Host and Guests in Online Meeting
(Host and Guests in Online Meeting)

In Episode 15, our guests’ lightbulb moments included ways of facilitating learning through questioning, good learning design, our boat of treasure island pedagogies/props carries items including bottles of confidence, constructive alignment, De Bono’s thinking hats and characters from Winnie-the-Pooh.

Speakers: Dr Eli Saetnan, Professor Fiona Smart & Tim Neumann

Date: 06 December 2021

Treasure Island Pedagogies: Episode 15 podcast

(Treasure Island Pedagogies Episode 15 - Podcast Transcript)

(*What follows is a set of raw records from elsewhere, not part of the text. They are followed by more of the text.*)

-- pv_equiv track=rewrite | github.com/raghavendramorisetty/Python-Programs-Files | Programs/Practice/dict4.py | find_max_pair_count
-- ===== SOURCE A (Python) =====
-- def find_max_pair_count(lst):
--     from collections import defaultdict
--
--     N = len(lst)
--     sum_counts = defaultdict(int)
--     pair_counts = []
--
--     # Collect all pair sums and their counts
--     for i in range(N):
--         for j in range(i + 1, N):
--             pair_sum = lst[i] + lst[j]
--             sum_counts[pair_sum] += 1
--
--     # Iterate over unique sums and calculate maximum pair counts
--     for target_sum in sum_counts:
--         count = 0
--         used = [False] * N
--
--         # Find pairs for the current target sum
--         for i in range(N):
--             if used[i]:
--                 continue
--             for j in range(i + 1, N):
--                 if used[j]:
--                     continue
--                 if lst[i] + lst[j] == target_sum:
--                     count += 1
--                     used[i] = True
--                     used[j] = True
--                     break
--
--         pair_counts.append(count)
--
--     return max(pair_counts)
-- ===== SOURCE B (Python) =====
-- def find_max_pair_count(lst):
--     from collections import Counter
--     cnt = Counter(lst)
--     sums = {v + w for v in cnt for w in cnt if v != w or cnt[v] > 1}
--     return max(
--         sum(min(cnt[u], cnt[s - u]) if u < s - u else (cnt[u] // 2 if u == s - u else 0)
--             for u in cnt)
--         for s in sums)
-- ===== Notes on version B (the rewrite author's own statement) =====
-- stated objective: faster
-- what changed: A rebuilds an O(N^2) greedy disjoint-pair matching (with a used-array and inner rescans) for every one of the O(N^2) pair sums; B builds a value-frequency Counter once and, for each candidate sum S over distinct value pairs, counts pairs by the closed formula sum of min(cnt[v],cnt[S-v]) over v < S-v plus cnt[S/2]//2, which equals the greedy count because a maximal matching on a disjoint union of complete bipartite graphs/cliques is maximum.
import Mathlib
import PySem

Read or listen to find out our guests’ lightbulb moments, teaching props, pedagogies and luxury items that they would take to their Treasure Islands for precious contact time with students.

Dr Eli Saetnan

University of Liverpool, England

@DrSaetnan 

  • Original discipline(s): Ecology, Animal Behaviour, Animal Science
  • Current role: Academic Developer
  • Lightbulb moment: the episode that has stuck in my mind was a double lightbulb moment when teaching students biology. I got students to question the concept of 'species'. I didn't give a lecture; I gave them 3 papers to read, got them to introduce these to the group and ask questions with a view to contradict the idea of species; I then facilitated their discussions. It got students fired up and excited. This also became a lightbulb for me as a teacher: I realised that this was such an effective way of teaching.
  • Teaching prop or pedagogy: a good set of questions and a bottle of confidence for those situations when you might be involved in teaching in an area not your subject expertise.
  • Luxury item: for myself, I'd bring my knitting, for our joint island experience I'd bring coffee and biscuits to have some of those relaxed conversations where most of real learning and insights can happen.

Professor Fiona Smart

Edinburgh Napier University, Scotland

  • Original discipline(s): Nurse, adult and child (still a registrant 😊)
  • Current role: Learning and Teaching Enhancement Consultant and Visiting Professor
  • Lightbulb moment: that we can facilitate learning without being subject experts: came as a result of an online programme with distance learners in the late 1990s when we allocated facilitators to groups of students. I then used this to shape my on-campus teaching. It is about the magic of 'learning to trust the process' and the students – if you design learning well for students, they will engage.
  • Teaching prop or pedagogy: can I also choose two? My more learned option would be de Bono's - 6 Thinking Hats. My more fun one is getting groups of students to think about which character they would be from Winnie-the-Pooh to help them work together and consider the upside and downside of each character.
  • Luxury item: I’d bring flat coat retrievers; they are forever bouncy and never grow up.

Tim Neumann

University College London, United Kingdom

@tim_neumann

  • Original discipline(s): Sound Engineering & Music Production
  • Current role: Lecturer & Faculty Learning Technology Lead
  • Lightbulb moment: cheating as want to share two of these, (1) hearing a lecturer say, "I feel I'm not worth your study fees if I don't lecture you", while learners wanted to learn from each other's experiences. Learners value someone who can facilitate their learning. (2) receiving such a well-structured pack of distance education materials with activities that I did not really miss an expert lecturer - magic of keeping you interested and focused, but challenged and supported. Structure can also come from a really well-designed teaching resource.
  • Teaching prop or pedagogy: would love to nominate constructive alignment ~ is something I strive for and am influenced by Biggs, learning outcomes, activities and assessments work together to guide learners. Giving students the 'time spent on task estimates' helps clarify our expectations and manage their time; it also helps us as designers to make sure our design is good. The prop that would help me with all this is our online UCL Learning Designer tool and if we wanted something physical, it would be the ABC learning types cards.
  • Luxury item: for myself, I'd bring Archdough, my sourdough starter but in the spirit of collaboration, I'd now like to change it to bring a set of cones instead to do some collaborative mass movement choreographies with the other Islanders for fun.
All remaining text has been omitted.